Под утро, когда всё переписали, стали отбирать фотографии. Забирали все, что им хотелось. Взяли зачем-то фотографии Лениной мамы, моего отца. Зачем? Молчат. Вот попалась фотография Януша Корчака.
— Зачем вам? Это же Корчак.
Молчание.
— А может быть, уже хватит с него?
— Одевайтесь.
Все перевернуто. Ищу теплую одежду. В доме только три рубля денег, еще очень рано, чтобы зайти к соседям одолжить.
Прощаемся. Кагебисты говорят что-то утешительное.
Вышли. Всё.
Прилегла. Еще не поняла, что случилось.
Звонок. Лена Костерина из Москвы:
— Что у вас?
Петр Якир: «Танечка, что бы ни было, помни; мы всегда с тобой!»
……………………………
Январь.
Февраль.
Март. Доходят сведения от разных людей, что их вызывают по лениному делу. Постоянно говорят о том, что он «ненормальный», «такой же сумасшедший, как Григоренко».
Что делать?
На работе узнаю, что на совещании руководства Управления было сказано, что я — сионистка, веду антиобщественный образ жизни.
Прокурору Украинской ССР
Копия: старшему следователю КГБ
при Совете Министров УССР
т. Федосенко
Житниковой Т. И.
ЗАЯВЛЕНИЕ
24 мая 1972 г. директор Республиканского методического кабинета игр и игрушек Министерства просвещения УССР т. Бортничук предупредила меня, что моя запланированная ранее командировка в Крымскую область отменяется.
Ранее администрация уже предпринимала попытки ущемить мои права, отменив две командировки в г. Москву: на международную выставку игрушек и на Всесоюзный семинар по игрушке.
При этом во втором случае проявилась удивительная согласованность действий администрации и сотрудников КГБ, которые сообща предотвращали мой вылет в Москву.
Но только сейчас директор Кабинета официально заявила, что командировка отменяется в связи с тем, что меня вызывают на допросы в органы КГБ и мне как методисту выражено недоверие. Я, по словам директора, не только не могу выезжать в служебные командировки, но вообще не могу работать в Кабинете.
Таким образом мне дали понять, что я могу быть уволена с работы в связи с арестом моего мужа Плюща Л. И., в качестве свидетеля по делу которого я и вызывалась в КГБ.

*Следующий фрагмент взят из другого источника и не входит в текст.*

-- the main correspondence: B's 64-round loop computes A's filtered count
theorem pvMain (G : PySem.Set (Int × Int)) :
    ∀ (n : Nat) (s : Int), s = 65 - (n : Int) → 1 ≤ s →
    ∀ (cur : List (Int × Int)) (v : PySem.Dict (Int × Int) Int)
      (vs : PySem.Set (Int × Int)) (total : Int),
    (∀ k, PySem.Set.contains vs k = v.contains k) →
    (∀ c ∈ cur, v.get? c = some (s - 1)) →
    total = pvCountf v.values →
    ((PySem.List.pyRange s 65 1).foldl (pvOuterB G) (cur, vs, total)).2.2 =
      pvCountf (pvLevels G cur [] v (s - 1)).values := by
  intro n
  induction n with
  | zero =>
    intro s hs h1 cur v vs total hmem hcur htot
    have hs65 : s = 65 := by push_cast at hs; omega
    subst hs65
    rw [PySem.List.pyRange_one_eq_nil (le_refl 65), List.foldl_nil]
    rw [htot]
    exact (pvLevels_tail G cur [] v (65 - 1) (by norm_num) hcur (by intro x hx; simp at hx)).symm
  | succ n ih =>
    intro s hs h1 cur v vs total hmem hcur htot
    have hn0 : (0 : Int) ≤ (n : Int) := Int.natCast_nonneg n
    have hcast : ((n + 1 : Nat) : Int) = (n : Int) + 1 := by push_cast; ring
    rw [hcast] at hs
    have hlt : s < 65 := by omega
    rw [PySem.List.pyRange_one_cons hlt, List.foldl_cons]
    obtain ⟨hfr1, hfr2⟩ := pvLevelB_eq G cur [] vs v hmem
    have houter : pvOuterB G (cur, vs, total) s =
        ((cur.foldl (pvNodeA G) ([], v)).1, (cur.foldl (pvNodeB G) ([], vs)).2,
         total + if PySem.Int.mod s 2 == 0
           then ((cur.foldl (pvNodeA G) ([], v)).1.length : Int) else 0) := by
      simp only [pvOuterB]
      rw [hfr1]
    obtain ⟨hp, hv, new, h1n, h2n⟩ :=
      pvLevelA_inv G (s - 1) v cur ([], v) hcur (fun k x hk => hk) (by intro x hx; simp at hx)
    have hnew : new = (cur.foldl (pvNodeA G) ([], v)).1 := by simpa using h1n.symm
    have hs1 : s - 1 + 1 = s := by ring
    have hAside : pvLevels G cur [] v (s - 1) =
        pvLevels G (cur.foldl (pvNodeA G) ([], v)).1 [] (cur.foldl (pvNodeA G) ([], v)).2 s := by
      rw [pvLevels_level G cur [] v (s - 1), pvLevels_shift, hs1]
    have hcnt : pvCountf (cur.foldl (pvNodeA G) ([], v)).2.values =
        pvCountf v.values + (if PySem.Int.mod s 2 == 0
          then ((cur.foldl (pvNodeA G) ([], v)).1.length : Int) else 0) := by
      rw [show (cur.foldl (pvNodeA G) ([], v)).2.values =
          v.values ++ List.replicate new.length (s - 1 + 1) from h2n]
      rw [hs1, hnew]
      unfold pvCountf
      rw [List.countP_append]
      by_cases hmod : (PySem.Int.mod s 2 == 0) = true
      · have hdec : decide (s ≤ 64) = true := decide_eq_true (by omega)
        have hall : (List.replicate (cur.foldl (pvNodeA G) ([], v)).1.length s).countP
            (fun x => PySem.Int.mod x 2 == 0 && decide (x ≤ 64)) =
            (cur.foldl (pvNodeA G) ([], v)).1.length := by
          have hall' := List.countP_eq_length.mpr (by
            intro a ha
            have ha' : a = s := List.eq_of_mem_replicate ha
            subst ha'
            rw [hmod, hdec]
            rfl :
            ∀ a ∈ List.replicate (cur.foldl (pvNodeA G) ([], v)).1.length s,
              (PySem.Int.mod a 2 == 0 && decide (a ≤ 64)) = true)
          rw [List.length_replicate] at hall'
          exact hall'
        rw [hall, if_pos hmod]
        push_cast
        ring
      · have hmodf : (PySem.Int.mod s 2 == 0) = false := Bool.eq_false_iff.mpr hmod
        have hzero : (List.replicate (cur.foldl (pvNodeA G) ([], v)).1.length s).countP
            (fun x => PySem.Int.mod x 2 == 0 && decide (x ≤ 64)) = 0 := by
          rw [List.countP_eq_zero]
          intro a ha
          have ha' : a = s := List.eq_of_mem_replicate ha
          subst ha'
          simp only [hmodf, Bool.false_and]
          exact Bool.false_ne_true
        rw [hzero, if_neg hmod]
        push_cast
        ring
    have hcur' : ∀ c ∈ (cur.foldl (pvNodeA G) ([], v)).1,
        (cur.foldl (pvNodeA G) ([], v)).2.get? c = some (s + 1 - 1) := by
      intro c hc
      have hvc := hv c hc
      rw [hs1] at hvc
      rw [show s + 1 - 1 = s from by ring]
      exact hvc
    have ihx := ih (s + 1) (by omega) (by omega)
      (cur.foldl (pvNodeA G) ([], v)).1 (cur.foldl (pvNodeA G) ([], v)).2
      (cur.foldl (pvNodeB G) ([], vs)).2
      (total + if PySem.Int.mod s 2 == 0
        then ((cur.foldl (pvNodeA G) ([], v)).1.length : Int) else 0)
      hfr2 hcur' (by rw [htot, hcnt])
    rw [houter]
    rw [show s + 1 - 1 = s from by ring] at ihx
    rw [hAside]
    exact ihx

-- ===== VERDICT (by name: the statement is the Claim_ definition above) =====
theorem part1_spec : Claim_equal_part1 := by
  intro data hdom hpre
  show part1 data = part1_alt data
  simp only [part1, part1_alt]
  rw [← pvParse_eq]
  have hsome := pvParseA_isSome data hpre
  cases hp : (pvParseA data).1 with
  | none => simp [hp] at hsome
  | some s =>
    dsimp only
    have hD : (PySem.Dict.empty.insert s (0 : Int)).get? s = some 0 :=
      PySem.Dict.get?_insert_self _ _ _
    have hcur0 : ∀ c ∈ [s], (PySem.Dict.empty.insert s (0 : Int)).get? c = some 0 := by
      intro c hc
      have hce : c = s := by simpa using hc
      subst hce
      exact hD
    have hA := pvBfsA_eq_pvLevels (pvParseA data).2 [s] []
      (PySem.Dict.empty.insert s 0) 0 hcur0 (by intro x hx; simp at hx)
    rw [List.append_nil] at hA
    rw [hA]
    have hmem0 : ∀ k, PySem.Set.contains (PySem.Set.ofList [s]) k =
        (PySem.Dict.empty.insert s (0 : Int)).contains k := by
      intro k
      have hof : PySem.Set.ofList [s] = [s] :=
        PySem.Set.ofList_eq_self_of_nodup [s] (List.nodup_singleton s)
      rw [hof, PySem.Dict.contains_insert, Bool.eq_iff_iff]
      constructor
      · intro hk
        have hke : k = s := by simpa using (PySem.Set.contains_iff _ _).mp hk
        simp [hke]
      · intro hk
        rw [PySem.Dict.contains_empty, Bool.or_false] at hk
        have hke : k = s := by simpa using hk
        subst hke
        exact (PySem.Set.contains_iff _ _).mpr (by simp)
    have hval : (PySem.Dict.empty.insert s (0 : Int)).values = [0] := by
      simp only [PySem.Dict.values]
      rw [PySem.Dict.items_insert_of_not_contains _ _ (PySem.Dict.contains_empty _)]
      rfl
    have htot0 : (1 : Int) = pvCountf (PySem.Dict.empty.insert s (0 : Int)).values := by
      rw [hval]; decide
    have hcur1 : ∀ c ∈ [s], (PySem.Dict.empty.insert s (0 : Int)).get? c = some (1 - 1) := by
      intro c hc
      have hce : c = s := by simpa using hc
      subst hce
      simpa using hD
    have hM := pvMain (pvParseA data).2 64 1 (by norm_num) (by norm_num) [s]
      (PySem.Dict.empty.insert s 0) (PySem.Set.ofList [s]) 1 hmem0 hcur1 htot0
    rw [show (1 : Int) - 1 = 0 from by norm_num] at hM
    exact hM.symm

Я считаю, что такая угроза является актом шантажа и психологического давления на меня как свидетеля.
Я настаиваю, чтобы мне официально было подтверждено мое право по-прежнему оставаться на моей работе, и прошу органы Прокуратуры помочь мне в этом.
Настоящее заявление прошу внести в дело моего мужа Плюща Л. И.
25 мая 1972 г. Подпись
С 11 мая начались допросы в Республиканском КГБ. Первый день.
— Татьяна Ильинична, вот тут письмо для вас от Леонида Ивановича. Но я не могу вам его дать в руки. Хотите прочитаю?
Слушать, как эта погань будет читать мое письмо?
— Нет, не хочу, чтобы вы читали. Или дайте его мне, или совсем не надо.
(Сволочи, ведь как засчитали всё. Четыре месяца ни слова, полная неизвестность. На допросы согласилась, чтобы хоть что-то узнать о нем. Но слушать, как этот нечеловек будет читать слова, написанные, обращенные ко мне? Лучше пусть опять неизвестность.)
— Ну, хорошо. Я вот тут закрою несколько строчек, а остальное можете читать.
Допросы. О литературе, которую забрали: откуда, кто дал, кто читал. Кто приходил в дом, о чем говорили.
Постепенно вырабатывалась тактика — говорить минимум. «Не знаю. Не помню. Нет. Не читал. Не давал».